For a comedic take on this dilemma, see this XKCD comic.
Why, then, don't we see angry interactions between Coke drinkers and Pepsi drinkers? What is so different about computer preference? Arguably, computers are more integrated into our daily lives than our choice of beverage. I'm not sure about you, but I spend most of my day seated in front of a computer, writing, conducting literature searches for manuscripts and grant applications, designing online surveys, and analyzing data. Even my leisure time activity is spent in front of a computer or similar device (like a personal music player or ebook reader - notice my avoidance of brand/product names :D). Furthermore, computer advertisements, which focus on this issue of identity, are a reflection of the design of the product itself. The "Mac" from the commercial spends a lot of time on "creating things" - photos, videos, music - and many of the products that come standard on a Mac are also focused on "creating things". Additionally, the "Mac"-guy is technically saavy in the sense that he is comfortable with using technology, but more in the "I don't care HOW it works, just THAT it works" way. That is, he wants technology that is intuitive and completely user friendly.

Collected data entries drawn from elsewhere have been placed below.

-- pv_equiv track=rewrite | github.com/schneik80/PowerTools-Assembly | commands/bottomupupdate/entry.py | _extract_latest_bottom_up_order
-- ===== SOURCE A (Python) =====
-- def _extract_latest_bottom_up_order(log_lines):
--     """Extract the most recent Bottom-up order section from a log file."""
--     marker_indexes = [
--         i for i, line in enumerate(log_lines) if line.strip() == "Bottom-up order:"
--     ]
--     if not marker_indexes:
--         return []
--
--     start_idx = marker_indexes[-1] + 1
--     order = []
--     for line in log_lines[start_idx:]:
--         value = line.strip()
--         if not value or value == "Document save log:":
--             break
--         order.append(value)
--     return order
-- ===== SOURCE B (Python) =====
-- def _extract_latest_bottom_up_order(log_lines):
--     """Extract the most recent Bottom-up order section from a log file."""
--     order = []
--     collecting = False
--     for line in log_lines:
--         value = line.strip()
--         if value == "Bottom-up order:":
--             order = []
--             collecting = True
--         elif collecting:
--             if not value or value == "Document save log:":
--                 collecting = False
--             else:
--                 order.append(value)
--     return order
-- ===== Notes on version B (the rewrite author's own statement) =====
-- stated objective: simpler
-- what changed: Replaces A's two-phase scheme (collect all marker indices via enumerate, index the last one, then re-scan a slice) with a single forward pass keeping an accumulator and a collecting flag that a later marker resets.
import Mathlib
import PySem

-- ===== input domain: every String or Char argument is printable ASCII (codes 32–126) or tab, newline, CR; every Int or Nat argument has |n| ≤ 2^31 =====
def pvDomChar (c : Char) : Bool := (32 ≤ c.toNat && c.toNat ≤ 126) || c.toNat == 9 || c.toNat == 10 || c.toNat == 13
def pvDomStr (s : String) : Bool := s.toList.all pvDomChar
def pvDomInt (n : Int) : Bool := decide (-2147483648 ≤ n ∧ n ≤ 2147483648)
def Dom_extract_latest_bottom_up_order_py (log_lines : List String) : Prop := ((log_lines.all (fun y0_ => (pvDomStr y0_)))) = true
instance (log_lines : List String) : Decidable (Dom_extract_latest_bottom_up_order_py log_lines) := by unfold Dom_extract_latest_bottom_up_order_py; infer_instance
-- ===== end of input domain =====

-- B replaces A's two-phase "find all marker indices, then re-scan a slice" with a single
-- forward pass keeping an accumulator and a collecting flag (objective: simpler one-pass decomposition).


-- ===== PORT A =====
-- A's trailing 'for … break' loop over the slice, as structural recursion
def pvCollectA : List String → List String
  | [] => []
  | line :: rest =>
    let value := PySem.Str.strip line
    if value = "" ∨ value = "Document save log:" then []
    else value :: pvCollectA rest

def extract_latest_bottom_up_order_py (log_lines : List String) : List String :=
  let marker_indexes : List Int :=
    (PySem.List.enumerate log_lines).filterMap
      (fun p => if PySem.Str.strip p.2 = "Bottom-up order:" then some p.1 else none)
  if marker_indexes = [] then []
  else
    match PySem.List.pyGet? marker_indexes (-1) with
    | none => []  -- unreachable: the list is nonempty
    | some last =>
      let start_idx := last + 1
      pvCollectA (PySem.List.slice log_lines (some start_idx) none)

-- ===== PORT B =====
def pvStepB (st : List String × Bool) (line : String) : List String × Bool :=
  let value := PySem.Str.strip line
  if value = "Bottom-up order:" then ([], true)
  else if st.2 then
    if value = "" ∨ value = "Document save log:" then (st.1, false)
    else (st.1 ++ [value], st.2)
  else st

def extract_latest_bottom_up_order_py_alt (log_lines : List String) : List String :=
  (log_lines.foldl pvStepB ([], false)).1

-- ===== PRECONDITION & SPEC =====
def Spec_extract_latest_bottom_up_order_py (log_lines : List String) (out : List String) : Prop := out = extract_latest_bottom_up_order_py_alt log_lines
instance (log_lines : List String) (out : List String) : Decidable (Spec_extract_latest_bottom_up_order_py log_lines out) := by unfold Spec_extract_latest_bottom_up_order_py; infer_instance

-- ===== CLAIM (what is proved, stated in full; the proofs are below) =====
def Claim_equal_extract_latest_bottom_up_order_py : Prop := ∀ (log_lines : List String), Dom_extract_latest_bottom_up_order_py log_lines → Spec_extract_latest_bottom_up_order_py log_lines (extract_latest_bottom_up_order_py log_lines)

-- ===== LEMMAS AND PROOFS =====

-- the suffix after the LAST marker line, if any
def pvAfterLast : List String → Option (List String)
  | [] => none
  | x :: xs =>
    match pvAfterLast xs with
    | some t => some t
    | none => if PySem.Str.strip x = "Bottom-up order:" then some xs else none

-- whether B's pass is still collecting after running through xs (no marker in xs)
def pvNoStop : List String → Bool
  | [] => true
  | x :: xs =>
    if PySem.Str.strip x = "" ∨ PySem.Str.strip x = "Document save log:" then false
    else pvNoStop xs

def pvMI (s : Int) (xs : List String) : List Int :=
  (PySem.List.enumerate xs s).filterMap
    (fun p => if PySem.Str.strip p.2 = "Bottom-up order:" then some p.1 else none)

-- the common specification both ports are reduced to
def pvSpecF (xs : List String) : List String :=
  match pvAfterLast xs with
  | none => []
  | some t => pvCollectA t

lemma pvB1 (xs : List String) (o : List String) (h : pvAfterLast xs = none) :
    List.foldl pvStepB (o, false) xs = (o, false) := by
  induction xs generalizing o with
  | nil => rfl
  | cons x xs ih =>
    simp only [pvAfterLast] at h
    rcases hx : pvAfterLast xs with _ | t
    · rw [hx] at h
      by_cases hm : PySem.Str.strip x = "Bottom-up order:"
      · simp [hm] at h
      · rw [List.foldl_cons]
        have hst : pvStepB (o, false) x = (o, false) := by simp [pvStepB, hm]
        rw [hst]; exact ih o hx
    · rw [hx] at h; simp at h

lemma pvB2 (xs : List String) (o : List String) (h : pvAfterLast xs = none) :
    List.foldl pvStepB (o, true) xs = (o ++ pvCollectA xs, pvNoStop xs) := by
  induction xs generalizing o with
  | nil => simp [pvCollectA, pvNoStop]
  | cons x xs ih =>
    simp only [pvAfterLast] at h
    rcases hx : pvAfterLast xs with _ | t
    · rw [hx] at h
      by_cases hm : PySem.Str.strip x = "Bottom-up order:"
      · simp [hm] at h
      · rw [List.foldl_cons]
        by_cases hs : PySem.Str.strip x = "" ∨ PySem.Str.strip x = "Document save log:"
        · have hst : pvStepB (o, true) x = (o, false) := by simp [pvStepB, hm, hs]
          rw [hst, pvB1 xs o hx]
          simp [pvCollectA, pvNoStop, hs]
        · have hst : pvStepB (o, true) x = (o ++ [PySem.Str.strip x], true) := by
            simp [pvStepB, hm, hs]
          rw [hst, ih (o ++ [PySem.Str.strip x]) hx]
          simp [pvCollectA, pvNoStop, hs]
    · rw [hx] at h; simp at h

lemma pvB3 (xs : List String) (t : List String) (st : List String × Bool)
    (h : pvAfterLast xs = some t) :
    List.foldl pvStepB st xs = (pvCollectA t, pvNoStop t) := by
  induction xs generalizing st with
  | nil => simp [pvAfterLast] at h
  | cons x xs ih =>
    simp only [pvAfterLast] at h
    rcases hx : pvAfterLast xs with _ | t'
    · rw [hx] at h
      by_cases hm : PySem.Str.strip x = "Bottom-up order:"
      · rw [if_pos hm] at h
        cases h
        rw [List.foldl_cons]
        have hst : pvStepB st x = ([], true) := by simp [pvStepB, hm]
        rw [hst]
        simpa using pvB2 t [] hx
      · simp [hm] at h
    · rw [hx] at h
      simp only [Option.some.injEq] at h
      subst h
      rw [List.foldl_cons]
      exact ih _ hx

lemma pvAltEqSpec (xs : List String) :
    extract_latest_bottom_up_order_py_alt xs = pvSpecF xs := by
  unfold extract_latest_bottom_up_order_py_alt pvSpecF
  rcases hx : pvAfterLast xs with _ | t
  · rw [pvB1 xs [] hx]
  · rw [pvB3 xs t _ hx]

lemma pvMI_key (xs : List String) (s : Nat) :
    (pvAfterLast xs = none → pvMI (s : Int) xs = []) ∧
    (∀ t, pvAfterLast xs = some t →
      ∃ k : Nat, (pvMI (s : Int) xs).getLast? = some ((s + k : Nat) : Int) ∧
        xs.drop (k + 1) = t) := by
  induction xs generalizing s with
  | nil => exact ⟨fun _ => rfl, fun t h => by simp [pvAfterLast] at h⟩
  | cons x xs ih =>
    have hmi : pvMI (s : Int) (x :: xs) =
        (if PySem.Str.strip x = "Bottom-up order:" then [(s : Int)] else []) ++
          pvMI ((s + 1 : Nat) : Int) xs := by
      unfold pvMI
      rw [PySem.List.enumerate_cons]
      by_cases hm : PySem.Str.strip x = "Bottom-up order:" <;> simp [hm]
    constructor
    · intro h
      simp only [pvAfterLast] at h
      rcases hx : pvAfterLast xs with _ | t
      · rw [hx] at h
        by_cases hm : PySem.Str.strip x = "Bottom-up order:"
        · simp [hm] at h
        · rw [hmi, if_neg hm, List.nil_append]
          exact (ih (s + 1)).1 hx
      · rw [hx] at h; simp at h
    · intro t h
      simp only [pvAfterLast] at h
      rcases hx : pvAfterLast xs with _ | t'
      · rw [hx] at h
        by_cases hm : PySem.Str.strip x = "Bottom-up order:"
        · rw [if_pos hm] at h
          cases h
          refine ⟨0, ?_, rfl⟩
          rw [hmi, if_pos hm, (ih (s + 1)).1 hx]
          simp
        · simp [hm] at h
      · rw [hx] at h
        simp only [Option.some.injEq] at h
        subst h
        obtain ⟨k, hlast, hdrop⟩ := (ih (s + 1)).2 t' hx
        refine ⟨k + 1, ?_, by simpa using hdrop⟩
        have hne : pvMI ((s + 1 : Nat) : Int) xs ≠ [] := by
          intro hnil; rw [hnil] at hlast; simp at hlast
        rw [hmi, List.getLast?_append_of_ne_nil _ hne, hlast]
        congr 2
        omega

lemma pvAEqSpec (xs : List String) :
    extract_latest_bottom_up_order_py xs = pvSpecF xs := by
  unfold extract_latest_bottom_up_order_py pvSpecF
  have hmi : ((PySem.List.enumerate xs).filterMap
      (fun p => if PySem.Str.strip p.2 = "Bottom-up order:" then some p.1 else none))
      = pvMI ((0 : Nat) : Int) xs := by
    unfold pvMI; norm_num
  rw [hmi]
  rcases hx : pvAfterLast xs with _ | t
  · rw [(pvMI_key xs 0).1 hx]
    simp
  · obtain ⟨k, hlast, hdrop⟩ := (pvMI_key xs 0).2 t hx
    have hne : pvMI ((0 : Nat) : Int) xs ≠ [] := by
      intro hnil; rw [hnil] at hlast; simp at hlast
    rw [if_neg hne, PySem.List.pyGet?_neg_one, hlast]
    simp only [Nat.zero_add]
    have : (k : Int) + 1 = ((k + 1 : Nat) : Int) := by push_cast; ring
    rw [this, PySem.List.slice_from_natCast, hdrop]

-- ===== VERDICT (by name: the statement is the Claim_ definition above) =====
theorem extract_latest_bottom_up_order_py_spec : Claim_equal_extract_latest_bottom_up_order_py := by
  intro log_lines _
  unfold Spec_extract_latest_bottom_up_order_py
  rw [pvAEqSpec, pvAltEqSpec]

The "PC"-guy is portrayed as more professional, with a business and productivity orientation. It's true that Windows machines really shine in this application. I've worked in many large organizations, all of them using networks of Windows computers. Could you have a large organization with all Mac users? Probably. But I've yet to see it myself. While recent Windows advertising has focused on the "creative" side of Windows, this operating system and its accompanying software is still designed with this application in mind.
Of course, the landscape is changing. In the past, having a Mac meant limits in compatible software, and this was the case for many of the programs I use as part of my job until very recently. Now that software companies are increasing availability of their popular titles for both Windows and Mac, people will no longer have to feel married to a particular operating system. Does that mean this identity division will go away? I think not. If anything, this might make advertising more likely to highlight the different identities. If two products are very similar, how can you get people to commit to one over the other? One way is by appealing to their sense of self.
So which am I? In my opinion, each has its own benefits and drawbacks. I have no issue with continuing to use my Windows machine at work. I have to admit, though, every time I start up my work computer, and wait... and wait... and wait for the login screen before I wait... and wait... and wait for the desktop to load, I think of my MacBook Air and how much work I could have accomplished in that time.